> Exercise brief
Would you return, word for word, the lines of the data below from the line with "[hj, Nat.not_le.mpr hj]" through the line with "(4 * w); omega⟩", and no others?

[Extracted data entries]
-- pv_equiv track=rewrite | github.com/zjezdzalka/net-bruteforce2 | faster.py | _str2binl
-- ===== SOURCE A (Python) =====
-- def _str2binl(s: str) -> list:
--     # Convert string to little-endian word array & pad
--     nblk = ((len(s) + 8) >> 6) + 1
--     blks = [0] * (nblk * 16)
--     for i, ch in enumerate(s):
--         blks[i >> 2] |= (ord(ch) & 0xFF) << ((i % 4) * 8)
--     i = len(s)
--     blks[i >> 2] |= 0x80 << ((i % 4) * 8)
--     blks[nblk*16 - 2] = len(s) * 8
--     return blks
-- ===== SOURCE B (Python) =====
-- def _str2binl(s: str) -> list:
--     # Gather each 32-bit word directly from the padded byte stream, little-endian.
--     n = len(s)
--     total = (((n + 8) >> 6) + 1) * 16
--
--     def byte(j):
--         if j < n:
--             return ord(s[j]) & 0xFF
--         if j == n:
--             return 0x80
--         return 0
--
--     words = [
--         byte(4 * w)
--         + (byte(4 * w + 1) << 8)
--         + (byte(4 * w + 2) << 16)
--         + (byte(4 * w + 3) << 24)
--         for w in range(total)
--     ]
--     words[total - 2] = n * 8
--     return words
-- ===== Notes on version B (the rewrite author's own statement) =====
-- stated objective: alternative
-- what changed: A scatters each character into a zero word-array with an in-place bit-OR per byte lane; B instead gathers every 32-bit word directly in one comprehension over word indices, summing the four padded-message bytes (char bytes, the 0x80 sentinel, zeros) shifted into place, then overwrites the length word.
import Mathlib
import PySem

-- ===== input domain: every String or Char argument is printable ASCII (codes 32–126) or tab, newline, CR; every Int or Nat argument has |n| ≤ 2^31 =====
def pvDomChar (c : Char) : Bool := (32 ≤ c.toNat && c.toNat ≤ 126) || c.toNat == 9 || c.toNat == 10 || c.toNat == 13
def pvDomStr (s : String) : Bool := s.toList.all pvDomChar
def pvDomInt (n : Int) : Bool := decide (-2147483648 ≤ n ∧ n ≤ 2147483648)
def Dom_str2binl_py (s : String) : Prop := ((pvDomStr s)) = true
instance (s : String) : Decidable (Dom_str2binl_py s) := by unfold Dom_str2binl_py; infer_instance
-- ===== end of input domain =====

-- B gathers each padded-message word directly (per-word byte sum) instead of A's
-- scatter-OR loop over characters; objective: alternative decomposition, same cost.

-- ===== PORT A =====
def str2binl_py (s : String) : List Int :=
  let n : Int := (s.toList.length : Int)
  let nblk : Int := ((n + 8) >>> (6 : Nat)) + 1
  let blks0 : List Int := List.replicate (nblk * 16).toNat 0
  let blks1 : List Int := (PySem.List.enumerate s.toList 0).foldl
    (fun bl p =>
      PySem.List.pySetD bl ((p.1 : Int) >>> (2 : Nat))
        (PySem.Int.bor (PySem.List.pyGetD bl ((p.1 : Int) >>> (2 : Nat)) 0)
          (PySem.Int.band ((p.2.toNat : Int)) 0xFF <<< (PySem.Int.mod p.1 4 * 8).toNat)))
    blks0
  let blks2 : List Int :=
    PySem.List.pySetD blks1 (n >>> (2 : Nat))
      (PySem.Int.bor (PySem.List.pyGetD blks1 (n >>> (2 : Nat)) 0)
        ((0x80 : Int) <<< (PySem.Int.mod n 4 * 8).toNat))
  PySem.List.pySetD blks2 (nblk * 16 - 2) (n * 8)

-- ===== PORT B =====
-- byte j of the padded message (Source B's helper `byte`)
def pvByte (cs : List Char) (j : Nat) : Int :=
  if j < cs.length then PySem.Int.band ((cs.getD j default).toNat : Int) 0xFF
  else if j = cs.length then 0x80 else 0

def str2binl_py_alt (s : String) : List Int :=
  let cs : List Char := s.toList
  let total : Nat := (((cs.length + 8) >>> 6) + 1) * 16
  let words : List Int := (List.range total).map (fun w =>
    pvByte cs (4 * w)
      + (pvByte cs (4 * w + 1) <<< (8 : Nat))
      + (pvByte cs (4 * w + 2) <<< (16 : Nat))
      + (pvByte cs (4 * w + 3) <<< (24 : Nat)))
  words.set (total - 2) ((cs.length : Int) * 8)

-- ===== PRECONDITION & SPEC =====
def Spec_str2binl_py (s : String) (out : List Int) : Prop := out = str2binl_py_alt s
instance (s : String) (out : List Int) : Decidable (Spec_str2binl_py s out) := by unfold Spec_str2binl_py; infer_instance

-- ===== CLAIM (what is proved, stated in full; the proofs are below) =====
def Claim_equal_str2binl_py : Prop := ∀ (s : String), Dom_str2binl_py s → Spec_str2binl_py s (str2binl_py s)

-- ===== LEMMAS AND PROOFS =====

def pvBLoop (cs : List Char) (j : Nat) : Int :=
  if j < cs.length then PySem.Int.band ((cs.getD j default).toNat : Int) 0xFF else 0

def pvWOr (f : Nat → Int) (w : Nat) : Int :=
  PySem.Int.bor (PySem.Int.bor (PySem.Int.bor (f (4 * w))
    (f (4 * w + 1) <<< (8 : Nat))) (f (4 * w + 2) <<< (16 : Nat))) (f (4 * w + 3) <<< (24 : Nat))

theorem pv_nat_lor_shift (a b t : Nat) (h : a < 2 ^ t) : a ||| (b <<< t) = a + b <<< t := by
  apply Nat.eq_of_testBit_eq
  intro j
  rw [Nat.testBit_lor, show a + b <<< t = 2 ^ t * b + a by rw [Nat.shiftLeft_eq]; ring,
    Nat.testBit_two_pow_mul_add b h j, Nat.testBit_shiftLeft]
  rcases lt_or_ge j t with hj | hj
  · simp [hj, Nat.not_le.mpr hj]
  · have : a.testBit j = false :=
      Nat.testBit_lt_two_pow (lt_of_lt_of_le h (Nat.pow_le_pow_right (by norm_num) hj))
    simp [this, hj, Nat.not_lt.mpr hj]

theorem pvWOr_eq_add (f : Nat → Int) (w : Nat)
    (hf : ∀ j, 0 ≤ f j ∧ f j < 256) :
    pvWOr f w = f (4 * w) + (f (4 * w + 1) <<< (8 : Nat))
      + (f (4 * w + 2) <<< (16 : Nat)) + (f (4 * w + 3) <<< (24 : Nat)) := by
  obtain ⟨b0, e0, l0⟩ : ∃ b : Nat, f (4 * w) = (b : Int) ∧ b < 256 :=
    ⟨(f (4 * w)).toNat, (Int.toNat_of_nonneg (hf _).1).symm, by have := hf (4 * w); omega⟩
  obtain ⟨b1, e1, l1⟩ : ∃ b : Nat, f (4 * w + 1) = (b : Int) ∧ b < 256 :=
    ⟨_, (Int.toNat_of_nonneg (hf _).1).symm, by have := hf (4 * w + 1); omega⟩
  obtain ⟨b2, e2, l2⟩ : ∃ b : Nat, f (4 * w + 2) = (b : Int) ∧ b < 256 :=
    ⟨_, (Int.toNat_of_nonneg (hf _).1).symm, by have := hf (4 * w + 2); omega⟩
  obtain ⟨b3, e3, l3⟩ : ∃ b : Nat, f (4 * w + 3) = (b : Int) ∧ b < 256 :=
    ⟨_, (Int.toNat_of_nonneg (hf _).1).symm, by have := hf (4 * w + 3); omega⟩
  unfold pvWOr
  rw [e0, e1, e2, e3]
  have hs : ∀ (m k : Nat), ((m : Int) <<< k) = ((m <<< k : Nat) : Int) := by intro m k; simp
  rw [hs, hs, hs, PySem.Int.bor_natCast, PySem.Int.bor_natCast, PySem.Int.bor_natCast]
  have hb1 : b1 <<< 8 = b1 * 256 := by rw [Nat.shiftLeft_eq]
  have hb2 : b2 <<< 16 = b2 * 65536 := by rw [Nat.shiftLeft_eq]
  have hb3 : b3 <<< 24 = b3 * 16777216 := by rw [Nat.shiftLeft_eq]
  rw [pv_nat_lor_shift _ _ _ (show b0 < 2 ^ 8 by omega),
      pv_nat_lor_shift _ _ _ (show b0 + b1 <<< 8 < 2 ^ 16 by rw [hb1]; omega),
      pv_nat_lor_shift _ _ _ (show b0 + b1 <<< 8 + b2 <<< 16 < 2 ^ 24 by rw [hb1, hb2]; omega)]
  push_cast
  ring

theorem pv_zero_bor (a : Int) : PySem.Int.bor 0 a = a := by
  rw [PySem.Int.bor_comm, PySem.Int.bor_zero]

theorem pv_step (N m : Nat) (f g : Nat → Int) (v : Int)
    (hm : m / 4 < N)
    (hfg : ∀ p, p ≠ m → g p = f p)
    (hf0 : ∀ p, m ≤ p → f p = 0) (hgm : g m = v) :
    ((List.range N).map (pvWOr f)).set (m / 4)
      (PySem.Int.bor (((List.range N).map (pvWOr f)).getD (m / 4) 0) (v <<< (m % 4 * 8)))
      = (List.range N).map (pvWOr g) := by
  have hget : (((List.range N).map (pvWOr f)).getD (m / 4) 0) = pvWOr f (m / 4) := by
    rw [List.getD_eq_getElem?_getD]
    simp [List.getElem?_map, List.getElem?_range, hm]
  rw [hget]
  apply List.ext_getElem
  · simp
  · intro j hj hj'
    simp only [List.length_set, List.length_map, List.length_range] at hj
    rw [List.getElem_set]
    simp only [List.getElem_map, List.getElem_range]
    by_cases hjm : m / 4 = j
    · subst hjm
      simp only [if_pos rfl]
      have hr : m % 4 = 0 ∨ m % 4 = 1 ∨ m % 4 = 2 ∨ m % 4 = 3 := by omega
      unfold pvWOr
      rcases hr with hr | hr | hr | hr
      all_goals rw [hr]
      · rw [hfg (4*(m/4)+1) (by omega), hfg (4*(m/4)+2) (by omega), hfg (4*(m/4)+3) (by omega),
          hf0 (4*(m/4)) (by omega), hf0 (4*(m/4)+1) (by omega), hf0 (4*(m/4)+2) (by omega), hf0 (4*(m/4)+3) (by omega), show 4*(m/4) = m by omega, hgm]
        simp [PySem.Int.bor_zero, pv_zero_bor]
      · rw [hfg (4*(m/4)) (by omega), hfg (4*(m/4)+2) (by omega), hfg (4*(m/4)+3) (by omega),
          hf0 (4*(m/4)+1) (by omega), hf0 (4*(m/4)+2) (by omega), hf0 (4*(m/4)+3) (by omega), show 4*(m/4)+1 = m by omega, hgm]
        simp [PySem.Int.bor_zero, pv_zero_bor]
      · rw [hfg (4*(m/4)) (by omega), hfg (4*(m/4)+1) (by omega), hfg (4*(m/4)+3) (by omega),
          hf0 (4*(m/4)+2) (by omega), hf0 (4*(m/4)+3) (by omega),
          show 4*(m/4)+2 = m by omega, hgm]
        simp [PySem.Int.bor_zero, pv_zero_bor]
      · rw [hfg (4*(m/4)) (by omega), hfg (4*(m/4)+1) (by omega), hfg (4*(m/4)+2) (by omega),
          hf0 (4*(m/4)+3) (by omega),
          show 4*(m/4)+3 = m by omega, hgm]
        simp [PySem.Int.bor_zero, pv_zero_bor]
    · rw [if_neg hjm]
      unfold pvWOr
      rw [hfg (4*j) (by omega), hfg (4*j+1) (by omega), hfg (4*j+2) (by omega), hfg (4*j+3) (by omega)]

theorem pv_loop (cs : List Char) (N : Nat) (h : ∀ j, j < cs.length → j / 4 < N) :
    (PySem.List.enumerate cs 0).foldl
      (fun bl p =>
        PySem.List.pySetD bl ((p.1 : Int) >>> (2 : Nat))
          (PySem.Int.bor (PySem.List.pyGetD bl ((p.1 : Int) >>> (2 : Nat)) 0)
            (PySem.Int.band ((p.2.toNat : Int)) 0xFF <<< (PySem.Int.mod p.1 4 * 8).toNat)))
      (List.replicate N 0)
      = (List.range N).map (pvWOr (pvBLoop cs)) := by
  induction cs using List.reverseRecOn with
  | nil =>
      simp only [PySem.List.enumerate_nil, List.foldl_nil]
      apply List.ext_getElem
      · simp
      · intro j hj hj'
        simp [pvWOr, pvBLoop, PySem.Int.bor_zero]
  | append_singleton xs c ih =>
      rw [PySem.List.enumerate_append, List.foldl_append, ih (fun j hj => h j (by simp; omega))]
      simp only [PySem.List.enumerate_cons, PySem.List.enumerate_nil, List.foldl_cons, List.foldl_nil]
      have hsh : ((0 + (xs.length : Int)) >>> (2 : Nat)) = ((xs.length / 4 : Nat) : Int) := by
        rw [zero_add]
        have h1 : ((xs.length : Int) >>> (2 : Nat)) = ((xs.length >>> 2 : Nat) : Int) := by simp
        rw [h1, Nat.shiftRight_eq_div_pow]
      have hmod : (PySem.Int.mod (0 + (xs.length : Int)) 4 * 8).toNat = xs.length % 4 * 8 := by
        rw [zero_add, show (4 : Int) = ((4 : Nat) : Int) from rfl, PySem.Int.mod_natCast,
          show ((xs.length % 4 : Nat) : Int) * 8 = ((xs.length % 4 * 8 : Nat) : Int) by push_cast; ring,
          Int.toNat_natCast]
      rw [hsh, hmod, PySem.List.pySetD_natCast, PySem.List.pyGetD_natCast]
      have := pv_step N xs.length (pvBLoop xs) (pvBLoop (xs ++ [c]))
        (PySem.Int.band ((c.toNat : Int)) 0xFF)
        (h xs.length (by simp))
        (fun p hp => by
          unfold pvBLoop
          rcases lt_trichotomy p xs.length with hlt | heq | hgt
          · simp [hlt, List.getD, List.getElem?_append_left hlt]
            omega
          · exact absurd heq hp
          · rw [if_neg (by simp only [List.length_append, List.length_cons, List.length_nil]; omega),
                if_neg (by omega)])
        (fun p hp => by unfold pvBLoop; simp [show ¬ p < xs.length by omega])
        (by unfold pvBLoop
            simp [List.getD, List.getElem?_append_right (le_refl xs.length)])
      exact this

theorem pvByte_bound (cs : List Char) (j : Nat) : 0 ≤ pvByte cs j ∧ pvByte cs j < 256 := by
  unfold pvByte
  split_ifs with h1 h2
  · rw [show (0xFF : Int) = ((255 : Nat) : Int) from rfl, PySem.Int.band_natCast]
    have := Nat.and_le_right (n := (cs.getD j default).toNat) (m := 255)
    omega
  · norm_num
  · norm_num

theorem pv_main (s : String) : str2binl_py s = str2binl_py_alt s := by
  simp only [str2binl_py, str2binl_py_alt]
  -- notation
  have hN : ∀ j, j < s.toList.length + 1 → j / 4 < (((s.toList.length + 8) >>> 6) + 1) * 16 := by
    intro j hj
    rw [Nat.shiftRight_eq_div_pow]
    omega
  -- bridge A's Int-valued block count to the Nat one
  have h1 : ((((s.toList.length : Int) + (8 : Int)) >>> (6 : Nat)) + (1 : Int)) * (16 : Int)
      = (((((s.toList.length + 8) >>> 6) + 1) * 16 : Nat) : Int) := by
    rw [show ((s.toList.length : Int) + (8 : Int)) = (((s.toList.length + 8 : Nat)) : Int) by push_cast; ring]
    rw [show (((s.toList.length + 8 : Nat)) : Int) >>> (6 : Nat)
        = (((s.toList.length + 8) >>> 6 : Nat) : Int) by simp]
    push_cast
    ring
  rw [h1, Int.toNat_natCast]
  rw [pv_loop s.toList ((((s.toList.length + 8) >>> 6) + 1) * 16) (fun j hj => hN j (by omega))]
  -- the 0x80 sentinel write
  have hsh : ((s.toList.length : Int) >>> (2 : Nat)) = ((s.toList.length / 4 : Nat) : Int) := by
    rw [show ((s.toList.length : Int) >>> (2 : Nat)) = ((s.toList.length >>> 2 : Nat) : Int) by simp,
      Nat.shiftRight_eq_div_pow]
  have hmod : (PySem.Int.mod (s.toList.length : Int) 4 * 8).toNat = s.toList.length % 4 * 8 := by
    rw [show (4 : Int) = ((4 : Nat) : Int) from rfl, PySem.Int.mod_natCast,
      show ((s.toList.length % 4 : Nat) : Int) * 8 = ((s.toList.length % 4 * 8 : Nat) : Int) by push_cast; ring,
      Int.toNat_natCast]
  rw [hsh, hmod, PySem.List.pySetD_natCast, PySem.List.pyGetD_natCast]
  rw [pv_step _ s.toList.length (pvBLoop s.toList) (pvByte s.toList) (0x80 : Int)
    (hN s.toList.length (by omega))
    (fun p hp => by
      unfold pvByte pvBLoop
      rcases lt_or_ge p s.toList.length with hlt | hge
      · rw [if_pos hlt, if_pos hlt]
      · rw [if_neg (by omega), if_neg (by omega), if_neg (by omega)])
    (fun p hp => by unfold pvBLoop; rw [if_neg (by omega)])
    (by unfold pvByte; rw [if_neg (by omega), if_pos rfl])]
  -- the final length word
  have h2 : ((((((s.toList.length + 8) >>> 6) + 1) * 16 : Nat) : Int) - (2 : Int))
      = (((((s.toList.length + 8) >>> 6) + 1) * 16 - 2 : Nat) : Int) := by
    rw [Nat.cast_sub (by omega)]
    norm_num
  rw [h2, PySem.List.pySetD_natCast]
  congr 1
  apply List.map_congr_left
  intro w _
  exact pvWOr_eq_add (pvByte s.toList) w (pvByte_bound s.toList)

-- ===== VERDICT (by name: the statement is the Claim_ definition above) =====
theorem str2binl_py_spec : Claim_equal_str2binl_py := by
  intro s _
  unfold Spec_str2binl_py
  exact pv_main s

> Response to the task
  · simp [hj, Nat.not_le.mpr hj]
  · have : a.testBit j = false :=
      Nat.testBit_lt_two_pow (lt_of_lt_of_le h (Nat.pow_le_pow_right (by norm_num) hj))
    simp [this, hj, Nat.not_lt.mpr hj]

theorem pvWOr_eq_add (f : Nat → Int) (w : Nat)
    (hf : ∀ j, 0 ≤ f j ∧ f j < 256) :
    pvWOr f w = f (4 * w) + (f (4 * w + 1) <<< (8 : Nat))
      + (f (4 * w + 2) <<< (16 : Nat)) + (f (4 * w + 3) <<< (24 : Nat)) := by
  obtain ⟨b0, e0, l0⟩ : ∃ b : Nat, f (4 * w) = (b : Int) ∧ b < 256 :=
    ⟨(f (4 * w)).toNat, (Int.toNat_of_nonneg (hf _).1).symm, by have := hf (4 * w); omega⟩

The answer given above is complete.